Aim of the exercise - In the data, find the word "pvDomStr" and copy out every line that has it.

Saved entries
-- pv_equiv track=rewrite | github.com/emalcolm837/CDB | app/services/team_stats_service.py | _normalize_stat_keys
-- ===== SOURCE A (Python) =====
-- def _normalize_stat_keys(data):
--     if data is None:
--         return None
--     mapping = {
--         "oreb": "OREB",
--         "fg": "FG",
--         "fga": "FGA",
--         "fg3": "FG3",
--         "fga3": "FGA3",
--         "ft": "FT",
--         "fta": "FTA",
--         "pm": "PM",
--     }
--     out = dict(data)
--     for src, dest in mapping.items():
--         if src in out and dest not in out:
--             out[dest] = out.pop(src)
--     return out
-- ===== SOURCE B (Python) =====
-- def _normalize_stat_keys(data):
--     if data is None:
--         return None
--     mapping = {
--         "oreb": "OREB",
--         "fg": "FG",
--         "fga": "FGA",
--         "fg3": "FG3",
--         "fga3": "FGA3",
--         "ft": "FT",
--         "fta": "FTA",
--         "pm": "PM",
--     }
--     d = dict(data)
--     # which keys actually get renamed (source present, destination absent)
--     moved = {src: dest for src, dest in mapping.items() if src in d and dest not in d}
--     # keep the untouched entries in their original order, then append the renamed ones
--     out = {k: v for k, v in d.items() if k not in moved}
--     out.update((dest, d[src]) for src, dest in moved.items())
--     return out
-- ===== Notes on version B (the rewrite author's own statement) =====
-- stated objective: alternative
-- what changed: Instead of mutating a copy with pop/re-add per mapping entry, B computes the set of renamed keys once, builds the kept entries with a single filtering comprehension and appends all renamed entries in one batch update.
import Mathlib
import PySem

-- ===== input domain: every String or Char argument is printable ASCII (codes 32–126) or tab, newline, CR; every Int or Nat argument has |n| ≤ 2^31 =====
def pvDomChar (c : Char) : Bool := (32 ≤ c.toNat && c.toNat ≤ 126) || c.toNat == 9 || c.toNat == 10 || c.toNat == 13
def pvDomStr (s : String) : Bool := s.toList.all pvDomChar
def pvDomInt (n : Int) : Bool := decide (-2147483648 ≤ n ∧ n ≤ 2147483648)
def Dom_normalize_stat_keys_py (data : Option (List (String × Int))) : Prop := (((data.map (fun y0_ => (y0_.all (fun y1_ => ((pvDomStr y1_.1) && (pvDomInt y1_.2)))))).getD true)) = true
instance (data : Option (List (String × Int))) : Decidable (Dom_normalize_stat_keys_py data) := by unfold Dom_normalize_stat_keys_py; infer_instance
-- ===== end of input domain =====

-- B keeps untouched entries in place and appends the renamed ones in one batch instead of A's
-- per-entry pop/re-add on a mutated copy; same cost, different decomposition (objective: alternative).

-- ===== PORT A =====
-- the fixed mapping dict of A (literal; iterated in insertion order)
def pvMapping : List (String × String) :=
  [("oreb", "OREB"), ("fg", "FG"), ("fga", "FGA"), ("fg3", "FG3"),
   ("fga3", "FGA3"), ("ft", "FT"), ("fta", "FTA"), ("pm", "PM")]

def normalize_stat_keys_py (data : Option (List (String × Int))) : Option (List (String × Int)) :=
  match data with
  | none => none
  | some l =>
    -- out = dict(data); for src, dest in mapping.items(): if src in out and dest not in out: out[dest] = out.pop(src)
    let out := pvMapping.foldl
      (fun out p =>
        if out.contains p.1 && !out.contains p.2 then
          match out.pop? p.1 with
          | some (v, out') => out'.insert p.2 v
          | none => out  -- unreachable: the guard checked `p.1 in out`
        else out)
      (PySem.Dict.ofList l)
    some out.items

-- ===== PORT B =====
def normalize_stat_keys_py_alt (data : Option (List (String × Int))) : Option (List (String × Int)) :=
  match data with
  | none => none
  | some l =>
    let d := PySem.Dict.ofList l
    -- moved = {src: dest for src, dest in mapping.items() if src in d and dest not in d}
    let moved := pvMapping.filter (fun p => d.contains p.1 && !d.contains p.2)
    -- out = {k: v for k, v in d.items() if k not in moved}
    let kept := d.items.filter (fun kv => !(moved.any (fun p => p.1 == kv.1)))
    -- out.update((dest, d[src]) for src, dest in moved.items());  d[src] is present by construction, so getD is exact
    some (kept ++ moved.map (fun p => (p.2, d.getD p.1 0)))

-- ===== PRECONDITION & SPEC =====
def Spec_normalize_stat_keys_py (data : Option (List (String × Int))) (out : Option (List (String × Int))) : Prop := out = normalize_stat_keys_py_alt data
instance (data : Option (List (String × Int))) (out : Option (List (String × Int))) : Decidable (Spec_normalize_stat_keys_py data out) := by unfold Spec_normalize_stat_keys_py; infer_instance

-- ===== CLAIM (what is proved, stated in full; the proofs are below) =====
def Claim_equal_normalize_stat_keys_py : Prop := ∀ (data : Option (List (String × Int))), Dom_normalize_stat_keys_py data → Spec_normalize_stat_keys_py data (normalize_stat_keys_py data)

-- ===== LEMMAS AND PROOFS =====

theorem pv_contains_erase (d : PySem.Dict String Int) (k k' : String) :
    (d.erase k).contains k' = (!(k' == k) && d.contains k') := by
  rw [Bool.eq_iff_iff]
  simp only [PySem.Dict.erase, PySem.Dict.contains, List.any_eq_true, List.mem_filter,
    Bool.and_eq_true, Bool.not_eq_true', beq_eq_false_iff_ne, beq_iff_eq, ne_eq]
  constructor
  · rintro ⟨p, ⟨hm, hne⟩, he⟩; exact ⟨he ▸ hne, p, hm, he⟩
  · rintro ⟨hne, p, hm, he⟩; exact ⟨p, ⟨hm, he ▸ hne⟩, he⟩

theorem pv_find?_filter_ne (l : List (String × Int)) (k k' : String) (h : k' ≠ k) :
    (l.filter (fun p => !(p.1 == k))).find? (fun p => p.1 == k') = l.find? (fun p => p.1 == k') := by
  induction l with
  | nil => rfl
  | cons a l ih =>
    by_cases ha : a.1 = k
    · have h1 : (a.1 == k) = true := beq_iff_eq.mpr ha
      have h2 : (a.1 == k') = false := beq_eq_false_iff_ne.mpr (by rw [ha]; exact fun e => h e.symm)
      simp [h1, h2, ih]
    · have h1 : (a.1 == k) = false := beq_eq_false_iff_ne.mpr ha
      cases h2 : (a.1 == k') with
      | true => simp [h1, h2]
      | false => simp [h1, h2, ih]

theorem pv_getD_erase_of_ne (d : PySem.Dict String Int) (k k' : String) (h : k' ≠ k) (v : Int) :
    (d.erase k).getD k' v = d.getD k' v := by
  simp only [PySem.Dict.getD, PySem.Dict.get?, PySem.Dict.erase]
  rw [pv_find?_filter_ne d.items k k' h]

theorem pv_nodup_keys_erase (d : PySem.Dict String Int) (k : String) (h : d.keys.Nodup) :
    (d.erase k).keys.Nodup := by
  simp only [PySem.Dict.keys, PySem.Dict.erase] at *
  exact (List.Sublist.map _ List.filter_sublist).nodup h

theorem pv_main (m : List (String × String)) (d : PySem.Dict String Int)
    (hnd : d.keys.Nodup)
    (hsrc : (m.map Prod.fst).Nodup)
    (hdst : (m.map Prod.snd).Nodup)
    (hdisj : ∀ p ∈ m, ∀ q ∈ m, p.2 ≠ q.1) :
    (m.foldl
      (fun out p =>
        if out.contains p.1 && !out.contains p.2 then
          match out.pop? p.1 with
          | some (v, out') => out'.insert p.2 v
          | none => out
        else out)
      d).items
    = d.items.filter (fun kv => !((m.filter (fun p => d.contains p.1 && !d.contains p.2)).any (fun p => p.1 == kv.1)))
      ++ (m.filter (fun p => d.contains p.1 && !d.contains p.2)).map (fun p => (p.2, d.getD p.1 0)) := by
  induction m generalizing d with
  | nil => simp
  | cons hd tl ih =>
    obtain ⟨s, t⟩ := hd
    simp only [List.foldl_cons, List.filter_cons]
    by_cases hcond : (d.contains s && !d.contains t) = true
    · -- the entry is renamed
      obtain ⟨hs, ht⟩ := Bool.and_eq_true_iff.mp hcond
      rw [Bool.not_eq_eq_eq_not, Bool.not_true] at ht
      have hget : d.get? s = some (d.getD s 0) := by
        have : (d.get? s).isSome := by
          rw [← PySem.Dict.contains_eq_isSome_get?]; exact hs
        obtain ⟨v, hv⟩ := Option.isSome_iff_exists.mp this
        simp [PySem.Dict.getD, hv]
      have hpop : d.pop? s = some (d.getD s 0, d.erase s) := by
        simp [PySem.Dict.pop?, hget]
      have hterase : (d.erase s).contains t = false := by
        rw [pv_contains_erase, ht]; simp
      set d' := (d.erase s).insert t (d.getD s 0) with hd'
      have hitems' : d'.items = d.items.filter (fun kv => !(kv.1 == s)) ++ [(t, d.getD s 0)] := by
        rw [hd', PySem.Dict.items_insert_of_not_contains _ _ hterase]
        rfl
      have hnd' : d'.keys.Nodup := PySem.Dict.nodup_keys_insert _ _ _ (pv_nodup_keys_erase d s hnd)
      -- facts about tail entries: their keys differ from s and t
      have htl_ne : ∀ p ∈ tl, p.1 ≠ s ∧ p.1 ≠ t ∧ p.2 ≠ s ∧ p.2 ≠ t := by
        intro p hp
        refine ⟨?_, ?_, ?_, ?_⟩
        · intro h; exact (List.nodup_cons.mp hsrc).1 (List.mem_map.mpr ⟨p, hp, h⟩)
        · exact (hdisj (s, t) (by simp) p (List.mem_cons_of_mem _ hp)).symm
        · exact hdisj p (List.mem_cons_of_mem _ hp) (s, t) (by simp)
        · intro h; exact (List.nodup_cons.mp hdst).1 (List.mem_map.mpr ⟨p, hp, h⟩)
      have hcont' : ∀ p ∈ tl, (d'.contains p.1 && !d'.contains p.2) = (d.contains p.1 && !d.contains p.2) := by
        intro p hp
        obtain ⟨h1, h2, h3, h4⟩ := htl_ne p hp
        rw [hd', PySem.Dict.contains_insert, PySem.Dict.contains_insert,
            pv_contains_erase, pv_contains_erase]
        have e1 : (p.1 == s) = false := beq_eq_false_iff_ne.mpr h1
        have e2 : (p.1 == t) = false := beq_eq_false_iff_ne.mpr h2
        have e3 : (p.2 == s) = false := beq_eq_false_iff_ne.mpr h3
        have e4 : (p.2 == t) = false := beq_eq_false_iff_ne.mpr h4
        simp [e1, e2, e3, e4]
      have hgetD' : ∀ p ∈ tl, (d.contains p.1 && !d.contains p.2) = true → d'.getD p.1 0 = d.getD p.1 0 := by
        intro p hp _
        obtain ⟨h1, h2, _, _⟩ := htl_ne p hp
        rw [hd', PySem.Dict.getD_insert]
        simp only [h2, if_false]
        exact pv_getD_erase_of_ne d s p.1 h1 0
      have hfilter_eq : tl.filter (fun p => d'.contains p.1 && !d'.contains p.2)
          = tl.filter (fun p => d.contains p.1 && !d.contains p.2) :=
        List.filter_congr (fun p hp => hcont' p hp)
      rw [if_pos hcond, hpop]
      rw [ih d' hnd' (List.nodup_cons.mp hsrc).2 (List.nodup_cons.mp hdst).2
        (fun p hp q hq => hdisj p (List.mem_cons_of_mem _ hp) q (List.mem_cons_of_mem _ hq))]
      rw [hfilter_eq, if_pos hcond]
      rw [hitems', List.filter_append, List.filter_filter]
      have hmap_eq : (tl.filter (fun p => d.contains p.1 && !d.contains p.2)).map (fun p => (p.2, d'.getD p.1 0))
          = (tl.filter (fun p => d.contains p.1 && !d.contains p.2)).map (fun p => (p.2, d.getD p.1 0)) := by
        apply List.map_congr_left
        intro p hp
        rw [hgetD' p (List.mem_filter.mp hp).1 (List.mem_filter.mp hp).2]
      rw [hmap_eq]
      have hkeep : ∀ kv ∈ d.items,
          (!(tl.filter (fun p => d.contains p.1 && !d.contains p.2)).any (fun p => p.1 == kv.1) && !(kv.1 == s))
          = !((((s, t) :: tl.filter (fun p => d.contains p.1 && !d.contains p.2))).any (fun p => p.1 == kv.1)) := by
        intro kv _
        simp only [List.any_cons, Bool.not_or]
        rw [Bool.and_comm]
        congr 1
        cases h : kv.1 == s with
        | true => simp [eq_of_beq h]
        | false =>
          cases h2 : (s == kv.1) with
          | true => rw [eq_of_beq h2] at h; simp at h
          | false => simp
      have htkeep : (List.filter (fun kv => !(tl.filter (fun p => d.contains p.1 && !d.contains p.2)).any (fun p => p.1 == kv.1)) [(t, d.getD s 0)])
          = [(t, d.getD s 0)] := by
        simp only [List.filter_cons, List.filter_nil]
        have : ((tl.filter (fun p => d.contains p.1 && !d.contains p.2)).any (fun p => p.1 == (t, d.getD s 0).1)) = false := by
          rw [List.any_eq_false]
          intro p hp h
          exact (htl_ne p (List.mem_filter.mp hp).1).2.1 (eq_of_beq h)
        rw [this]; rfl
      rw [List.filter_congr hkeep, htkeep]
      simp
    · -- the entry is not renamed
      rw [if_neg hcond, if_neg hcond]
      exact ih d hnd (List.nodup_cons.mp hsrc).2 (List.nodup_cons.mp hdst).2
        (fun p hp q hq => hdisj p (List.mem_cons_of_mem _ hp) q (List.mem_cons_of_mem _ hq))

-- ===== VERDICT (by name: the statement is the Claim_ definition above) =====
theorem normalize_stat_keys_py_spec : Claim_equal_normalize_stat_keys_py := by
  intro data _
  unfold Spec_normalize_stat_keys_py normalize_stat_keys_py normalize_stat_keys_py_alt
  match data with
  | none => rfl
  | some l =>
    simp only
    rw [pv_main pvMapping (PySem.Dict.ofList l) (PySem.Dict.nodup_keys_ofList l)
      (by decide) (by decide) (by decide)]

Solution below -
def pvDomStr (s : String) : Bool := s.toList.all pvDomChar
def Dom_normalize_stat_keys_py (data : Option (List (String × Int))) : Prop := (((data.map (fun y0_ => (y0_.all (fun y1_ => ((pvDomStr y1_.1) && (pvDomInt y1_.2)))))).getD true)) = true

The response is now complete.